Effect of ozone application for low-input postharvest dehydration of wine grapes

Abstract

The postharvest dehydration of grapes is a traditional practice to obtain wines with unique traits (e.g., sweet, dry/reinforced). The modern dehydrating rooms are equipped with systems for artificially controlling the inside environment parameters to obtain the desired dehydration kinetic and preserve the grapes from grey mold infection. However, the conditioning systems are extremely energy-demanding and the identification of practical solutions effectively controlling/reducing the postharvest decay would lower the operational costs. To this end, we explored the potential of ozone-based treatments on harvested grapes and preliminarily tested if the treatment could impact the normal behavior and metabolism/composition of grapes during the traditional dehydration practice. Harvested cv. Corvina and Sangiovese grapes were treated with ozone (ozonated water or gas at different concentrations) and partially dehydrated in a dedicated room under controlled temperature and humidity conditions. Technological, metabolomic, and transcriptomic analyses were performed on berry samples collected at different times during the post-treatment dehydration.

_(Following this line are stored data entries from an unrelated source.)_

-- pv_equiv track=rewrite | github.com/nagatakouichi/Python_PuzzleRPG | PuzzleRPG/gemManager.py | check_banishable
-- ===== SOURCE A (Python) =====
-- def check_banishable(gems_slot):
--     slot_num = 0
--     consecutive_gems = list()
--
--     for gem in gems_slot :
--         if len(consecutive_gems) <= 0 :
--             consecutive_gems.append(gem)
--         else:
--             if gem == consecutive_gems[0] :
--                 consecutive_gems.append(gem)
--             else:
--                 if len(consecutive_gems) >= 3 :
--                     break
--                 else:
--                     consecutive_gems = list()
--                     consecutive_gems.append(gem)
--         slot_num += 1
--
--     banishable_slot = list()
--     if len(consecutive_gems) >= 3 and consecutive_gems[0] != 5 :
--         banishable_slot = range(slot_num - len(consecutive_gems), slot_num)
--     return banishable_slot
-- ===== SOURCE B (Python) =====
-- def check_banishable(gems_slot):
--     # Phase 1: run-length encode the slots in one pass.
--     runs = []
--     current = None
--     count = 0
--     for gem in gems_slot:
--         if count > 0 and gem == current:
--             count += 1
--         else:
--             if count > 0:
--                 runs.append((current, count))
--             current, count = gem, 1
--     if count > 0:
--         runs.append((current, count))
--     # Phase 2: scan the runs; the FIRST run of length >= 3 decides.
--     start = 0
--     for value, length in runs:
--         if length >= 3:
--             if value != 5:
--                 return range(start, start + length)
--             return []
--         start += length
--     return []
-- ===== Notes on version B (the rewrite author's own statement) =====
-- stated objective: alternative
-- what changed: B splits the work into two phases: it first run-length-encodes the slot list into (value,count) pairs, then scans those runs with a running start index and lets the first run of length >= 3 decide, instead of A's single loop that grows/resets a materialized run list and breaks out mid-iteration.
import Mathlib
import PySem

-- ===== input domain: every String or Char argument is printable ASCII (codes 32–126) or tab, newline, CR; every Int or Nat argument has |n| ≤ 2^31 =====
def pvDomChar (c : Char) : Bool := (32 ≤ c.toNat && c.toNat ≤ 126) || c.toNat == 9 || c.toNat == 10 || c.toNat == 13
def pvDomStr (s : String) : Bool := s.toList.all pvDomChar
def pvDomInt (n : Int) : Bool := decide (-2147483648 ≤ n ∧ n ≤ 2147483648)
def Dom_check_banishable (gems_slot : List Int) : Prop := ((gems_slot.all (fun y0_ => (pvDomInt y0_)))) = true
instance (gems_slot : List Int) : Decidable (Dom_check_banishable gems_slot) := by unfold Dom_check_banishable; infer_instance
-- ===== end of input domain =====

-- B restructures A's single break-out loop into two phases (run-length encode, then scan the runs); same cost, alternative decomposition. Equivalence of return values is proved below.

-- ===== PORT A =====
-- A's for-loop with `break`: structural recursion over the remaining gems,
-- state = (slot_num, consecutive_gems); returning the state = `break`/loop end.
-- `consecutive_gems[0]` is read only under `len > 0`, so headI is exact there.
def checkGoA : List Int → Int → List Int → Int × List Int
  | [], slot_num, consecutive_gems => (slot_num, consecutive_gems)
  | gem :: rest, slot_num, consecutive_gems =>
    if consecutive_gems.length ≤ 0 then
      checkGoA rest (slot_num + 1) (consecutive_gems ++ [gem])
    else if gem = consecutive_gems.headI then
      checkGoA rest (slot_num + 1) (consecutive_gems ++ [gem])
    else if 3 ≤ consecutive_gems.length then
      (slot_num, consecutive_gems)
    else
      checkGoA rest (slot_num + 1) [gem]

def check_banishable (gems_slot : List Int) : List Int :=
  let st := checkGoA gems_slot 0 []
  let slot_num := st.1
  let consecutive_gems := st.2
  if 3 ≤ consecutive_gems.length ∧ consecutive_gems.headI ≠ 5 then
    PySem.List.pyRange (slot_num - consecutive_gems.length) slot_num 1
  else []

-- ===== PORT B =====
-- Phase 1 of Source B: one foldl building the run-length encoding;
-- state = (runs, current, count), `current = None` ↦ none, `count = 0` before first gem.
def rleStepB (st : List (Int × Int) × Option Int × Int) (gem : Int) :
    List (Int × Int) × Option Int × Int :=
  let (runs, current, count) := st
  if 0 < count ∧ some gem = current then (runs, current, count + 1)
  else
    let runs' := if 0 < count then runs ++ [(current.getD 0, count)] else runs
    (runs', some gem, 1)

def rleFlushB (st : List (Int × Int) × Option Int × Int) : List (Int × Int) :=
  let (runs, current, count) := st
  if 0 < count then runs ++ [(current.getD 0, count)] else runs

-- Phase 2 of Source B: scan the runs with a running start; first run of length ≥ 3 decides.
def scanRunsB : List (Int × Int) → Int → List Int
  | [], _ => []
  | (value, length) :: rest, start =>
    if 3 ≤ length then
      if value ≠ 5 then PySem.List.pyRange start (start + length) 1 else []
    else scanRunsB rest (start + length)

def check_banishable_alt (gems_slot : List Int) : List Int :=
  let runs := rleFlushB (gems_slot.foldl rleStepB ([], none, 0))
  scanRunsB runs 0

-- ===== PRECONDITION & SPEC =====
def Spec_check_banishable (gems_slot : List Int) (out : List Int) : Prop := out = check_banishable_alt gems_slot
instance (gems_slot : List Int) (out : List Int) : Decidable (Spec_check_banishable gems_slot out) := by unfold Spec_check_banishable; infer_instance

-- ===== CLAIM (what is proved, stated in full; the proofs are below) =====
def Claim_equal_check_banishable : Prop := ∀ (gems_slot : List Int), Dom_check_banishable gems_slot → Spec_check_banishable gems_slot (check_banishable gems_slot)

-- ===== LEMMAS AND PROOFS =====

-- B's flushed fold from a live state (some v, n) with n > 0 just appends to runs.
theorem rle_append (gems : List Int) : ∀ (runs : List (Int × Int)) (v : Int) (n : Int),
    0 < n →
    rleFlushB (gems.foldl rleStepB (runs, some v, n))
      = runs ++ rleFlushB (gems.foldl rleStepB ([], some v, n)) := by
  induction gems with
  | nil =>
    intro runs v n hn
    simp [rleFlushB, hn]
  | cons g rest ih =>
    intro runs v n hn
    by_cases hg : g = v
    · subst hg
      simp only [List.foldl_cons, rleStepB, hn, true_and, if_pos rfl]
      exact ih runs g (n + 1) (by omega)
    · have hne : ¬ (0 < n ∧ some g = some v) := by
        rintro ⟨-, h⟩; exact hg (Option.some.inj h)
      simp only [List.foldl_cons, rleStepB, hne, if_false, if_pos hn, Option.getD_some, List.nil_append]
      rw [ih (runs ++ [(v, n)]) g 1 (by omega), ih [(v, n)] g 1 (by omega)]
      simp

-- A's finishing computation from a final state.
def finishA (st : Int × List Int) : List Int :=
  if 3 ≤ st.2.length ∧ st.2.headI ≠ 5 then
    PySem.List.pyRange (st.1 - st.2.length) st.1 1
  else []

-- Main invariant: A's loop from a live run of n copies of v at position slot_num
-- computes the same value as B's scan of the RLE of the remaining gems seeded
-- with the live run, started at slot_num - n.
theorem main_inv (gems : List Int) : ∀ (v : Int) (n : Nat) (slot_num : Int),
    1 ≤ n →
    finishA (checkGoA gems slot_num (List.replicate n v))
      = scanRunsB (rleFlushB (gems.foldl rleStepB ([], some v, (n : Int)))) (slot_num - n) := by
  induction gems with
  | nil =>
    intro v n slot_num hn
    have hpos : (0 : Int) < n := by exact_mod_cast hn
    simp only [checkGoA, List.foldl_nil, rleFlushB, if_pos hpos, List.nil_append,
      Option.getD_some, finishA, List.length_replicate]
    by_cases h3 : 3 ≤ (n : Int)
    · have h3n : 3 ≤ n := by exact_mod_cast h3
      have hh : (List.replicate n v).headI = v := by
        cases n with
        | zero => omega
        | succ m => simp [List.replicate_succ]
      by_cases h5 : v = 5
      · simp [scanRunsB, h3, h5, hh, h3n]
        simp only [h5] at hh
        exact fun hcon => absurd hh hcon
      · have : slot_num - (n : Int) + (n : Int) = slot_num := by ring
        simp [scanRunsB, h3, h5, hh, h3n, this]
    · have h3n : ¬ 3 ≤ n := by omega
      simp [scanRunsB, h3, h3n]
  | cons g rest ih =>
    intro v n slot_num hn
    have hpos : (0 : Int) < n := by exact_mod_cast hn
    have hlen : ¬ (List.replicate n v).length ≤ 0 := by simp; omega
    have hh : (List.replicate n v).headI = v := by
      cases n with
      | zero => omega
      | succ m => simp [List.replicate_succ]
    by_cases hg : g = v
    · subst hg
      have hrep : List.replicate n g ++ [g] = List.replicate (n + 1) g := by
        simp [List.replicate_succ']
      simp only [checkGoA, if_neg hlen, hh, if_true, hrep]
      have := ih g (n + 1) (slot_num + 1) (by omega)
      push_cast at this
      simp only [List.foldl_cons, rleStepB, hpos, true_and, if_true]
      rw [this]
      push_cast
      ring_nf
    · have hne : ¬ (0 < (n : Int) ∧ some g = some v) := by
        rintro ⟨-, h⟩; exact hg (Option.some.inj h)
      have hlen' : ¬ n ≤ 0 := by omega
      simp only [checkGoA, List.length_replicate, if_neg hlen', hh, if_neg hg,
        List.foldl_cons, rleStepB, if_neg hne, if_pos hpos, Option.getD_some,
        List.nil_append]
      rw [rle_append rest [(v, (n : Int))] g 1 (by omega)]
      by_cases h3 : 3 ≤ n
      · have h3i : (3 : Int) ≤ (n : Int) := by exact_mod_cast h3
        simp only [if_pos h3, finishA, List.length_replicate, hh, List.cons_append,
          List.nil_append, scanRunsB, if_pos h3i]
        by_cases h5 : v = 5
        · simp [h3, h5]
        · have : slot_num - (n : Int) + (n : Int) = slot_num := by ring
          simp [h3, h5, this]
      · have h3i : ¬ (3 : Int) ≤ (n : Int) := by exact_mod_cast h3
        simp only [if_neg h3]
        have hone : [g] = List.replicate 1 g := by simp
        rw [hone, ih g 1 (slot_num + 1) (by omega)]
        simp only [List.cons_append, List.nil_append, scanRunsB, if_neg h3i, Nat.cast_one]
        have harg : slot_num + 1 - 1 = slot_num - (n : Int) + (n : Int) := by ring
        rw [harg]

-- ===== VERDICT (by name: the statement is the Claim_ definition above) =====
theorem check_banishable_spec : Claim_equal_check_banishable := by
  intro gems_slot _
  unfold Spec_check_banishable check_banishable check_banishable_alt
  cases gems_slot with
  | nil => simp [checkGoA, rleFlushB, scanRunsB, finishA]
  | cons g rest =>
    have h0 : checkGoA (g :: rest) 0 [] = checkGoA rest 1 (List.replicate 1 g) := by
      simp [checkGoA]
    have hstep : (g :: rest).foldl rleStepB ([], none, 0)
        = rest.foldl rleStepB ([], some g, 1) := by
      simp [rleStepB]
    have := main_inv rest g 1 1 (le_refl 1)
    simp only [Nat.cast_one] at this
    have hfin : finishA (checkGoA rest 1 (List.replicate 1 g))
        = scanRunsB (rleFlushB (rest.foldl rleStepB ([], some g, 1))) 0 := by
      simpa using this
    simp only [h0, hstep]
    simpa [finishA] using hfin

Weak differences regarding the dehydration kinetics and the main technological parameter dynamics were detected between treated and untreated grapes. Analyses of phenolic compound content of the cv. Sangiovese berries revealed that the treatment with the gas resulted in higher levels of phenolic acids, flavanols, flavonols and flavanones after 7 days of dehydration. Phenolic acids and stilbenes were higher in ozonated berries at the final stages (40 and 54 days) of the process. The ozone treatment induced only limited changes in the phenol compound profiles of the cv. Corvina berries. In both cultivars, the treatment modified the amino-acid pool of the berries. The transcriptomic analysis revealed that stress-response genes, including those coding for peroxidases, phytosulfokines, and pathogenesis-related proteins, were slightly upregulated shortly after exposure to the higher ozone concentration. Subsequently, modulation of transcripts related to secondary metabolism was weakly detectable.

Overall, the results will shed light on grape physiological response to ozone during the postharvest dehydration process. Sanitizing grapes using ozone will significantly increase their capacity to withstand higher temperature and humidity conditions, reducing spoilage and production losses.